● **PROBLEM TO SOLVE**: Reproduce exactly the lines that run from the start of the records below to the line with "-- stated objective: faster", inclusive.
EXTRACTED DATA Start Marker
-- pv_equiv track=rewrite | github.com/CMDRZero/ReprLang | replang.py | tmark
-- ===== SOURCE A (Python) =====
-- def tmark(txt,tks):
--     o={}
--     for tk in tks:
--         for i in range(len(txt)-len(tk)):
--             if txt[i:i+len(tk)]==tk:
--                 d=o.get(tk,{})
--                 ttks=ftk(txt[i+len(tk):],tks)
--                 for ttk in ttks:
--                     d[ttk]=1+0*len(ttk)+d.get(ttk,0)
--                 o[tk]=d
--     return(o)
--
-- def ftk(txt,tks):
--     o=set()
--     l=0
--     for tk in tks:
--         if txt[:len(tk)]==tk:
-- ##            o.add(tk)
--             if len(tk)>l:
--                 o=set([tk])
--                 l=len(tk)
--     return(list(o))
-- ===== SOURCE B (Python) =====
-- def tmark(txt, tks):
--     n = len(txt)
--     # pass 1: best[j] = longest token (first among equals) that prefixes txt[j:], or None
--     best = []
--     for j in range(n):
--         b = None
--         l = 0
--         for tk in tks:
--             lt = len(tk)
--             if lt > l and txt[j:j+lt] == tk:
--                 b = tk
--                 l = lt
--         best.append(b)
--     # pass 2: count, per token occurrence (with a non-empty remainder), the follower from the table
--     o = {}
--     for tk in tks:
--         lt = len(tk)
--         d = o.get(tk, {})
--         matched = False
--         for j in range(n - lt):
--             if txt[j:j+lt] == tk:
--                 b = best[j + lt]
--                 if b is not None:
--                     d[b] = d.get(b, 0) + 1
--                 matched = True
--         if matched:
--             o[tk] = d
--     return o
-- ===== Notes on version B (the rewrite author's own statement) =====
-- stated objective: faster
-- what changed: B precomputes once, for every text index, the longest-prefix token (A's ftk) as a table, then counts followers by table lookup per occurrence instead of re-scanning all tokens with ftk at every match.
import Mathlib
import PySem

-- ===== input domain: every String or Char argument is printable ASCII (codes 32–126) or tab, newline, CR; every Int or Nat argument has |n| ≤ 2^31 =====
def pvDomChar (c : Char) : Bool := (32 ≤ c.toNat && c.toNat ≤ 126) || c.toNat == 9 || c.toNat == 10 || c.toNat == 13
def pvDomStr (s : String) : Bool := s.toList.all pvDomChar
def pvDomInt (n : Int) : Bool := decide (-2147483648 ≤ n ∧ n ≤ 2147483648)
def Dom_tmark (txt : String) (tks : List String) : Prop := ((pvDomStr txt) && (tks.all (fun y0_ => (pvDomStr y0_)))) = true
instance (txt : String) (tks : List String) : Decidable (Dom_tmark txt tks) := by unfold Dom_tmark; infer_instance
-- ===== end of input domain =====

-- B replaces A's per-match ftk re-scan by a once-precomputed longest-prefix-token table (objective: faster).

-- ===== PORT A =====
def ftk (txt : String) (tks : List String) : List String :=
  (tks.foldl (fun (s : PySem.Set String × Int) tk =>
      if PySem.Str.slice txt none (some ((PySem.Str.len tk : Int))) == tk then
        if (PySem.Str.len tk : Int) > s.2 then (PySem.Set.ofList [tk], (PySem.Str.len tk : Int))
        else s
      else s)
    (PySem.Set.empty, 0)).1

def tmark (txt : String) (tks : List String) : List (String × List (String × Int)) :=
  let o : PySem.Dict String (PySem.Dict String Int) :=
    tks.foldl (fun o tk =>
      (PySem.List.pyRange 0 ((PySem.Str.len txt : Int) - (PySem.Str.len tk : Int)) 1).foldl
        (fun o i =>
          if PySem.Str.slice txt (some i) (some (i + (PySem.Str.len tk : Int))) == tk then
            let d := o.getD tk PySem.Dict.empty
            let ttks := ftk (PySem.Str.slice txt (some (i + (PySem.Str.len tk : Int))) none) tks
            let d := ttks.foldl (fun d ttk => d.insert ttk (1 + 0 * (PySem.Str.len ttk : Int) + d.getD ttk 0)) d
            o.insert tk d
          else o) o)
      PySem.Dict.empty
  o.items.map (fun p => (p.1, p.2.items))

-- ===== PORT B =====
def tmark_alt (txt : String) (tks : List String) : List (String × List (String × Int)) :=
  let n : Int := (PySem.Str.len txt : Int)
  let best : List (Option String) :=
    (PySem.List.pyRange 0 n 1).foldl (fun best j =>
      let bl := tks.foldl (fun (s : Option String × Int) tk =>
          let lt : Int := (PySem.Str.len tk : Int)
          if lt > s.2 && (PySem.Str.slice txt (some j) (some (j + lt)) == tk) then (some tk, lt)
          else s)
        ((none : Option String), 0)
      best ++ [bl.1]) []
  let o : PySem.Dict String (PySem.Dict String Int) :=
    tks.foldl (fun o tk =>
      let lt : Int := (PySem.Str.len tk : Int)
      let dm := (PySem.List.pyRange 0 (n - lt) 1).foldl
        (fun (s : PySem.Dict String Int × Bool) j =>
          if PySem.Str.slice txt (some j) (some (j + lt)) == tk then
            let d := match PySem.List.pyGetD best (j + lt) none with
              | some b => s.1.insert b (s.1.getD b 0 + 1)
              | none => s.1
            (d, true)
          else s)
        (o.getD tk PySem.Dict.empty, false)
      if dm.2 then o.insert tk dm.1 else o)
      PySem.Dict.empty
  o.items.map (fun p => (p.1, p.2.items))

-- ===== PRECONDITION & SPEC =====
def Spec_tmark (txt : String) (tks : List String) (out : List (String × List (String × Int))) : Prop := out = tmark_alt txt tks
instance (txt : String) (tks : List String) (out : List (String × List (String × Int))) : Decidable (Spec_tmark txt tks out) := by unfold Spec_tmark; infer_instance

-- ===== CLAIM (what is proved, stated in full; the proofs are below) =====
def Claim_equal_tmark : Prop := ∀ (txt : String) (tks : List String), Dom_tmark txt tks → Spec_tmark txt tks (tmark txt tks)

-- ===== LEMMAS AND PROOFS =====

-- helper (proofs only): the ≤1-element list a best-table entry denotes
def optList : Option String → List String
  | none => []
  | some b => [b]

-- the longest-prefix-token scan at index j (B's inner loop, as a function)
def bAt (txt : String) (tks : List String) (j : Int) : Option String × Int :=
  tks.foldl (fun (s : Option String × Int) tk =>
      if (PySem.Str.len tk > s.2) && (PySem.Str.slice txt (some j) (some (j + PySem.Str.len tk)) == tk) then
        (some tk, PySem.Str.len tk)
      else s)
    ((none : Option String), 0)

-- slicing the suffix then taking a prefix is slicing a window
lemma sliceSlice (txt : String) (a L : Nat) :
    PySem.Str.slice (PySem.Str.slice txt (some (a : Int)) none) none (some (L : Int)) =
    PySem.Str.slice txt (some (a : Int)) (some ((a : Int) + (L : Int))) := by
  apply String.toList_inj.mp
  simp [PySem.Str.slice]
  rw [← Nat.cast_add, PySem.List.slice_natCast]
  simp

-- ftk on the suffix at a computes exactly B's best-scan result at a
lemma ftk_eq_bAt (txt : String) (tks : List String) (a : Nat) :
    ftk (PySem.Str.slice txt (some (a : Int)) none) tks = optList (bAt txt tks (a : Int)).1 := by
  unfold ftk bAt
  suffices h : ∀ (ts : List String) (o : PySem.Set String) (b : Option String) (l : Int), o = optList b →
      (ts.foldl (fun (s : PySem.Set String × Int) tk =>
        if PySem.Str.slice (PySem.Str.slice txt (some (a : Int)) none) none (some (PySem.Str.len tk)) == tk then
          if PySem.Str.len tk > s.2 then (PySem.Set.ofList [tk], PySem.Str.len tk) else s
        else s) (o, l)).1
      = optList (ts.foldl (fun (s : Option String × Int) tk =>
          if (PySem.Str.len tk > s.2) && (PySem.Str.slice txt (some (a : Int)) (some ((a : Int) + PySem.Str.len tk)) == tk) then
            (some tk, PySem.Str.len tk)
          else s) (b, l)).1 by
    exact h tks PySem.Set.empty none 0 rfl
  intro ts
  induction ts with
  | nil => intro o b l h; simpa using h
  | cons tk ts ih =>
    intro o b l h
    have hc : (PySem.Str.slice (PySem.Str.slice txt (some (a : Int)) none) none (some (PySem.Str.len tk)) == tk)
            = (PySem.Str.slice txt (some (a : Int)) (some ((a : Int) + PySem.Str.len tk)) == tk) := by
      rw [PySem.Str.len_eq, sliceSlice]
    simp only [List.foldl_cons, hc]
    by_cases hcnd : (PySem.Str.slice txt (some (a : Int)) (some ((a : Int) + PySem.Str.len tk)) == tk) = true <;>
      by_cases hl : PySem.Str.len tk > l <;>
      simp only [hcnd, hl, h, if_false, Bool.and_true, Bool.and_false, decide_true, decide_false,
        if_pos] <;>
      exact ih _ _ _ rfl

-- the precomputed table, read at a valid index, is the best-scan there
lemma best_lookup (txt : String) (f : Int → Option String) (a : Nat)
    (ha : a < txt.toList.length) :
    PySem.List.pyGetD ((PySem.List.pyRange 0 (PySem.Str.len txt) 1).map f) ((a : Int)) none = f (a : Int) := by
  rw [PySem.Str.len_eq, PySem.List.pyRange_zero_natCast, PySem.List.pyGetD_natCast, List.map_map]
  rw [List.getD_eq_getElem?_getD, List.getElem?_map, List.getElem?_range ha]
  simp

-- a pair fold with a flag is the plain fold plus an `any`
lemma pairfold {D : Type} (is : List Int) (P : Int → Bool) (upd : D → Int → D) (d : D) (m : Bool) :
    is.foldl (fun (s : D × Bool) i => if P i then (upd s.1 i, true) else s) (d, m)
    = (is.foldl (fun d i => if P i then upd d i else d) d, m || is.any P) := by
  induction is generalizing d m with
  | nil => simp
  | cons i is ih => by_cases h : P i <;> simp [h, ih]

-- once tk's key is present, A's repeated re-insert loop is a fold on the value
lemma insfold (is : List Int) (P : Int → Bool) (upd : PySem.Dict String Int → Int → PySem.Dict String Int)
    (tk : String) (o : PySem.Dict String (PySem.Dict String Int)) (d : PySem.Dict String Int) :
    is.foldl (fun o i => if P i then o.insert tk (upd (o.getD tk PySem.Dict.empty) i) else o) (o.insert tk d)
    = o.insert tk (is.foldl (fun d i => if P i then upd d i else d) d) := by
  induction is generalizing d with
  | nil => simp
  | cons i is ih =>
    by_cases h : P i
    · simp only [List.foldl_cons, h, if_true, PySem.Dict.getD_insert_self, PySem.Dict.insert_insert_self]
      exact ih _
    · simp only [List.foldl_cons, h]
      exact ih _

-- A's insert-at-every-match loop equals B's fold-then-single-insert
lemma mainIns (is : List Int) (P : Int → Bool) (upd : PySem.Dict String Int → Int → PySem.Dict String Int)
    (tk : String) :
    ∀ (o : PySem.Dict String (PySem.Dict String Int)),
    is.foldl (fun o i => if P i then o.insert tk (upd (o.getD tk PySem.Dict.empty) i) else o) o
    = (fun s : PySem.Dict String Int × Bool => if s.2 then o.insert tk s.1 else o)
        (is.foldl (fun (s : PySem.Dict String Int × Bool) i => if P i then (upd s.1 i, true) else s)
          (o.getD tk PySem.Dict.empty, false)) := by
  induction is with
  | nil => intro o; simp
  | cons i is ih =>
    intro o
    by_cases h : P i
    · simp only [List.foldl_cons, h, if_true]
      rw [insfold, pairfold]
      simp
    · simp only [List.foldl_cons, h]
      exact ih o

-- at every in-range position, A's per-match update (ftk then count) equals B's table-lookup update
lemma upd_eq (txt : String) (tks : List String) (tk : String) (i : Int)
    (h0 : 0 ≤ i) (h1 : i + PySem.Str.len tk < PySem.Str.len txt) (d : PySem.Dict String Int) :
    (ftk (PySem.Str.slice txt (some (i + PySem.Str.len tk)) none) tks).foldl
      (fun d ttk => d.insert ttk (1 + 0 * PySem.Str.len ttk + d.getD ttk 0)) d
    = match PySem.List.pyGetD ((PySem.List.pyRange 0 (PySem.Str.len txt) 1).map (fun j => (bAt txt tks j).1))
          (i + PySem.Str.len tk) none with
      | some b => d.insert b (d.getD b 0 + 1)
      | none => d := by
  have hlen : (0:Int) ≤ PySem.Str.len tk := by rw [PySem.Str.len_eq]; positivity
  set a : Nat := (i + PySem.Str.len tk).toNat with hadef
  have hcast : ((a : Int)) = i + PySem.Str.len tk := by omega
  have ha : a < txt.toList.length := by
    have := PySem.Str.len_eq txt; omega
  rw [← hcast, best_lookup txt _ a ha, ftk_eq_bAt]
  cases hb : (bAt txt tks (a : Int)).1 with
  | none => simp [optList]
  | some b =>
    simp only [optList, List.foldl_cons, List.foldl_nil]
    congr 1
    ring


-- B's per-match update: table lookup then counter bump
def updB (txt : String) (tks : List String) (lt : Int) (d : PySem.Dict String Int) (i : Int) :
    PySem.Dict String Int :=
  match PySem.List.pyGetD ((PySem.List.pyRange 0 (PySem.Str.len txt) 1).map (fun j => (bAt txt tks j).1))
      (i + lt) none with
  | some b => d.insert b (d.getD b 0 + 1)
  | none => d

-- A's whole per-token pass equals B's whole per-token pass
lemma body_eq (txt : String) (tks : List String) (tk : String)
    (o : PySem.Dict String (PySem.Dict String Int)) :
    (PySem.List.pyRange 0 (PySem.Str.len txt - PySem.Str.len tk) 1).foldl
      (fun o i =>
        if PySem.Str.slice txt (some i) (some (i + PySem.Str.len tk)) == tk then
          o.insert tk
            ((ftk (PySem.Str.slice txt (some (i + PySem.Str.len tk)) none) tks).foldl
              (fun d ttk => d.insert ttk (1 + 0 * PySem.Str.len ttk + d.getD ttk 0))
              (o.getD tk PySem.Dict.empty))
        else o) o
    = (if ((PySem.List.pyRange 0 (PySem.Str.len txt - PySem.Str.len tk) 1).foldl
          (fun (s : PySem.Dict String Int × Bool) i =>
            if PySem.Str.slice txt (some i) (some (i + PySem.Str.len tk)) == tk then
              (updB txt tks (PySem.Str.len tk) s.1 i, true) else s)
          (o.getD tk PySem.Dict.empty, false)).2 then
        o.insert tk ((PySem.List.pyRange 0 (PySem.Str.len txt - PySem.Str.len tk) 1).foldl
          (fun (s : PySem.Dict String Int × Bool) i =>
            if PySem.Str.slice txt (some i) (some (i + PySem.Str.len tk)) == tk then
              (updB txt tks (PySem.Str.len tk) s.1 i, true) else s)
          (o.getD tk PySem.Dict.empty, false)).1
      else o) := by
  refine Eq.trans (PySem.List.foldl_congr_mem _ _
    (fun o i =>
      if PySem.Str.slice txt (some i) (some (i + PySem.Str.len tk)) == tk then
        o.insert tk (updB txt tks (PySem.Str.len tk) (o.getD tk PySem.Dict.empty) i) else o) _ ?_) ?_
  · intro o i hi
    rw [PySem.List.mem_pyRange_one] at hi
    cases hc : (PySem.Str.slice txt (some i) (some (i + PySem.Str.len tk)) == tk) with
    | false => simp only [hc, Bool.false_eq_true, if_false]
    | true =>
      simp only [hc, if_true]
      congr 1
      simp only [updB]
      exact upd_eq txt tks tk i hi.1 (by omega) _
  · exact mainIns _ _ _ _ o

-- ===== VERDICT (by name: the statement is the Claim_ definition above) =====
theorem tmark_spec : Claim_equal_tmark := by
  intro txt tks _
  show tmark txt tks = tmark_alt txt tks
  simp only [tmark, tmark_alt]
  rw [PySem.List.foldl_append_singleton_eq_map]
  simp only [List.nil_append]
  congr 1
  congr 1
  exact PySem.List.foldl_congr_mem _ _ _ _ (fun o tk _ => body_eq txt tks tk o)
EXTRACTED DATA End Marker
● **RESULT FOR THIS EXERCISE**:
-- pv_equiv track=rewrite | github.com/CMDRZero/ReprLang | replang.py | tmark
-- ===== SOURCE A (Python) =====
-- def tmark(txt,tks):
--     o={}
--     for tk in tks:
--         for i in range(len(txt)-len(tk)):
--             if txt[i:i+len(tk)]==tk:
--                 d=o.get(tk,{})
--                 ttks=ftk(txt[i+len(tk):],tks)
--                 for ttk in ttks:
--                     d[ttk]=1+0*len(ttk)+d.get(ttk,0)
--                 o[tk]=d
--     return(o)
--
-- def ftk(txt,tks):
--     o=set()
--     l=0
--     for tk in tks:
--         if txt[:len(tk)]==tk:
-- ##            o.add(tk)
--             if len(tk)>l:
--                 o=set([tk])
--                 l=len(tk)
--     return(list(o))
-- ===== SOURCE B (Python) =====
-- def tmark(txt, tks):
--     n = len(txt)
--     # pass 1: best[j] = longest token (first among equals) that prefixes txt[j:], or None
--     best = []
--     for j in range(n):
--         b = None
--         l = 0
--         for tk in tks:
--             lt = len(tk)
--             if lt > l and txt[j:j+lt] == tk:
--                 b = tk
--                 l = lt
--         best.append(b)
--     # pass 2: count, per token occurrence (with a non-empty remainder), the follower from the table
--     o = {}
--     for tk in tks:
--         lt = len(tk)
--         d = o.get(tk, {})
--         matched = False
--         for j in range(n - lt):
--             if txt[j:j+lt] == tk:
--                 b = best[j + lt]
--                 if b is not None:
--                     d[b] = d.get(b, 0) + 1
--                 matched = True
--         if matched:
--             o[tk] = d
--     return o
-- ===== Notes on version B (the rewrite author's own statement) =====
-- stated objective: faster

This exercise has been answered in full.